De acordo com o inquérito policial da 7ª Delegacia (DT/Rio Vermelho), a oftalmologista arremessou o veículo que dirigia contra uma moto pilotada por Emanuel Gomes Dias que trazia na garupa sua irmã Emanuele Gomes Dias, projetando-os contra um poste, em frente ao Ondina Apart Hotel, resultando na morte instantânea dos irmãos. Imagens gravadas do local mostram o carro da médica seguindo atrás da moto antes da batida. A médica ficou presa por quase 2 meses no Conjunto Penal Feminino, no Complexo da Mata Escura, em Salvador. 
 

Altar montado por Dona Marinúbia
 
O promotor Davi Gallo Barouh procurou a reportagem do site Bocão News para relatar o que, para ele, siginifica benefício à acusada. "Até aonde eu sei, Kátia Vargas continua exercendo a profissão de médica e, é inadmissível, porque ela continua dirigindo veículo automotor. Enquanto isso, a mãe das vítimas enlouquece esperando por uma Justiça que só favorece a criminosa. A pessoa fica esperando justiça e a justiça não vem. Fico revoltado porque não tem necessidade nenhuma deste processo protelar", afirmou o promotor. Ainda conforme Gallo, o júri estava programado para julho deste ano, "mas tudo indica que não ocorra porque os laudos nem foram enviados".
 
Recentemente com a família das vítimas, o promotor lamentou o sofrimento de dona Marinúbia. "Ela construiu um altar. Fica esperando os filhos voltarem. É muito revoltante e doloroso tudo isso", acrescentou. 
 
 
Em dezembro de 2013, a médica Kátia Vargas decidiu falar pela primeira vez sobre o caso. Em vídeo, exibido com exclusividade pelo Bocão News, ela afirma que morreu junto com os meninos. "Não posso assumir algo que não fiz. Acredito na Justiça dos homens e na divina. Se perdermos a fé na Justiça, acho que perderemos a fé na vida. A verdade existe e tem que aparecer.... o acidente é trágico mais para ela (referindo-se à mãe dos jovens) do que para mim.
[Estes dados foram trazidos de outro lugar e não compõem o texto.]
-- pv_equiv track=rewrite | github.com/JohnDorsey/RelentlessFractals | SegmentGeometry.py | multi_traverse
-- ===== SOURCE A (Python) =====
-- def multi_traverse(data, count=None):
--     assert iter(data) is not iter(data)
--     assert count > 0
--     if count == 1:
--         for item in data:
--             yield (item,)
--     else:
--         for item in data:
--             for extension in multi_traverse(data, count=count-1):
--                 yield (item,) + extension
-- ===== SOURCE B (Python) =====
-- def multi_traverse(data, count=None):
--     assert iter(data) is not iter(data)
--     assert count > 0
--     results = [()]
--     for _ in range(count):
--         results = [prefix + (item,) for prefix in results for item in data]
--     yield from results
-- ===== Notes on version B (the rewrite author's own statement) =====
-- stated objective: alternative
-- what changed: Replaces recursion on count (nested generators prepending the head element) with an iterative accumulator that extends every prefix by one element per loop round.
import Mathlib
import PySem

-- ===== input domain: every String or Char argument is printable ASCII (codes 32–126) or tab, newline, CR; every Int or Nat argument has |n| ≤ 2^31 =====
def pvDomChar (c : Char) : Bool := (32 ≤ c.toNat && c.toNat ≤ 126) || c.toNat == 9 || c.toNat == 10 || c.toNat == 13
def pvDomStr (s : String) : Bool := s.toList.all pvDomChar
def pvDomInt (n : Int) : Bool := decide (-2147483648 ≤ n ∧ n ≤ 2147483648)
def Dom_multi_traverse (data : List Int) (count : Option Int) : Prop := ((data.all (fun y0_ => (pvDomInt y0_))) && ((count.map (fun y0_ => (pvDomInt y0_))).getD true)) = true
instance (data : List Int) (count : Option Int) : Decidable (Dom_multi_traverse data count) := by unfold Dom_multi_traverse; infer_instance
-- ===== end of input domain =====

-- B rewrites A's recursion on count as an iterative accumulator extended once per round (objective: alternative).
-- Both Pythons are generators; outside Pre_ (count None or ≤ 0) both raise on first next(), so only Pre_ inputs are claimed.

-- ===== PORT A =====
-- A recurses on count: count == 1 yields singletons, otherwise prepends each item to each tuple of the recursive call.
def multi_traverse_A_rec (data : List Int) : Nat → List (List Int)
  | 0 => []                                    -- unreachable under Pre_ (count > 0)
  | 1 => data.map (fun item => [item])
  | n + 2 => data.flatMap (fun item => (multi_traverse_A_rec data (n + 1)).map (fun ext => item :: ext))

def multi_traverse (data : List Int) (count : Option Int) : List (List Int) :=
  match count with
  | none => []                                 -- A raises TypeError (None > 0); outside Pre_
  | some c => if 0 < c then multi_traverse_A_rec data c.toNat else []  -- else: assert fails, outside Pre_

-- ===== PORT B =====
-- B loops count times, each round extending every accumulated prefix by each item of data.
def multi_traverse_B_step (data : List Int) (results : List (List Int)) : List (List Int) :=
  results.flatMap (fun prefixL => data.map (fun item => prefixL ++ [item]))

def multi_traverse_B_loop (data : List Int) : Nat → List (List Int) → List (List Int)
  | 0, results => results
  | n + 1, results => multi_traverse_B_loop data n (multi_traverse_B_step data results)

def multi_traverse_alt (data : List Int) (count : Option Int) : List (List Int) :=
  match count with
  | none => []                                 -- assert raises; outside Pre_
  | some c => if 0 < c then multi_traverse_B_loop data c.toNat [[]] else []

-- ===== PRECONDITION & SPEC =====
-- Pre_ excludes exactly the inputs where A raises: count = None (TypeError in 'count > 0') or count ≤ 0 (AssertionError).
def Pre_multi_traverse (data : List Int) (count : Option Int) : Prop := 0 < count.getD 0
instance (data : List Int) (count : Option Int) : Decidable (Pre_multi_traverse data count) := by unfold Pre_multi_traverse; infer_instance
def pvWitness_multi_traverse : List Int × Option Int := ([1, 2], some 2)

def Spec_multi_traverse (data : List Int) (count : Option Int) (out : List (List Int)) : Prop := out = multi_traverse_alt data count
instance (data : List Int) (count : Option Int) (out : List (List Int)) : Decidable (Spec_multi_traverse data count out) := by unfold Spec_multi_traverse; infer_instance

-- ===== CLAIM (what is proved, stated in full; the proofs are below) =====
def Claim_equal_multi_traverse : Prop := ∀ (data : List Int) (count : Option Int), Dom_multi_traverse data count → Pre_multi_traverse data count → Spec_multi_traverse data count (multi_traverse data count)

-- ===== LEMMAS AND PROOFS =====

-- B's loop applied to an intermediate state factors one step off the back.
lemma B_loop_snoc (data : List Int) (n : Nat) (r : List (List Int)) :
    multi_traverse_B_loop data (n + 1) r
      = multi_traverse_B_step data (multi_traverse_B_loop data n r) := by
  induction n generalizing r with
  | zero => rfl
  | succ k ih =>
      show multi_traverse_B_loop data (k + 1) (multi_traverse_B_step data r)
            = multi_traverse_B_step data (multi_traverse_B_loop data (k + 1) r)
      rw [ih, multi_traverse_B_loop]

-- Appending at the end commutes with prepending the head across the whole product list.
lemma A_rec_step (data : List Int) (n : Nat) (hn : 1 ≤ n) :
    multi_traverse_B_step data (multi_traverse_A_rec data n)
      = multi_traverse_A_rec data (n + 1) := by
  induction n with
  | zero => omega
  | succ k ih =>
      cases k with
      | zero =>
          simp [multi_traverse_A_rec, multi_traverse_B_step, List.flatMap_map, Function.comp_def]
      | succ m =>
          have ihm := ih (by omega)
          show multi_traverse_B_step data (multi_traverse_A_rec data (m + 2))
                = multi_traverse_A_rec data (m + 3)
          rw [show multi_traverse_A_rec data (m + 2)
                = data.flatMap (fun item => (multi_traverse_A_rec data (m + 1)).map (fun ext => item :: ext)) from rfl]
          rw [show multi_traverse_A_rec data (m + 3)
                = data.flatMap (fun item => (multi_traverse_A_rec data (m + 2)).map (fun ext => item :: ext)) from rfl]
          rw [← ihm]
          simp [multi_traverse_B_step, List.flatMap_assoc, List.map_flatMap, List.flatMap_map, Function.comp_def]

-- Main bridge: A's recursion equals B's accumulator loop for every positive depth.
lemma A_eq_B_nat (data : List Int) (n : Nat) (hn : 1 ≤ n) :
    multi_traverse_A_rec data n = multi_traverse_B_loop data n [[]] := by
  induction n with
  | zero => omega
  | succ k ih =>
      cases k with
      | zero => simp [multi_traverse_A_rec, multi_traverse_B_loop, multi_traverse_B_step]
      | succ m =>
          rw [B_loop_snoc, ← ih (by omega), A_rec_step data (m + 1) (by omega)]

-- ===== VERDICT (by name: the statement is the Claim_ definition above) =====
theorem multi_traverse_spec : Claim_equal_multi_traverse := by
  intro data count _ hpre
  cases count with
  | none => simp [Pre_multi_traverse] at hpre
  | some c =>
      have hc : 0 < c := by simpa [Pre_multi_traverse] using hpre
      show multi_traverse data (some c) = multi_traverse_alt data (some c)
      simp only [multi_traverse, multi_traverse_alt, if_pos hc]
      exact A_eq_B_nat data c.toNat (by omega)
Apesar do sofrimento eu estou viva, mas sei que esta dor não tem preço, não tem tamanho, não tem tempo pra passar, não sei nem se passa..". "Meus filhos foram expostos à mídia, apesar de serem menores de idade; meu marido também foi exposto em público; minha clínica recebeu ameaças de ser depredada. Recebemos ameaça de morte", disse. 
 
Em outro momento Kátia fala para a mãe de Emanuel e Emanuelle: "Se eu pudesse falar para a mãe desses meninos, olho no olho, queria que ela soubesse que sou inocente, não matei esses meninos, não tive culpa nesse acidente".
 
A oftalmologista foi presa no dia 17 de outubro e exatamente um mês depois deixou o Complexo Penintenciário Feminino da Mata Escura. Kátia depôs pela primeira vez no dia 12 de dezembro e garantiu não ter colidido com a moto dos irmãos. Agora, a família aguarda a decisão da Justiça para que o júri popular ocorra. Atualmente, a médica está em liberdade.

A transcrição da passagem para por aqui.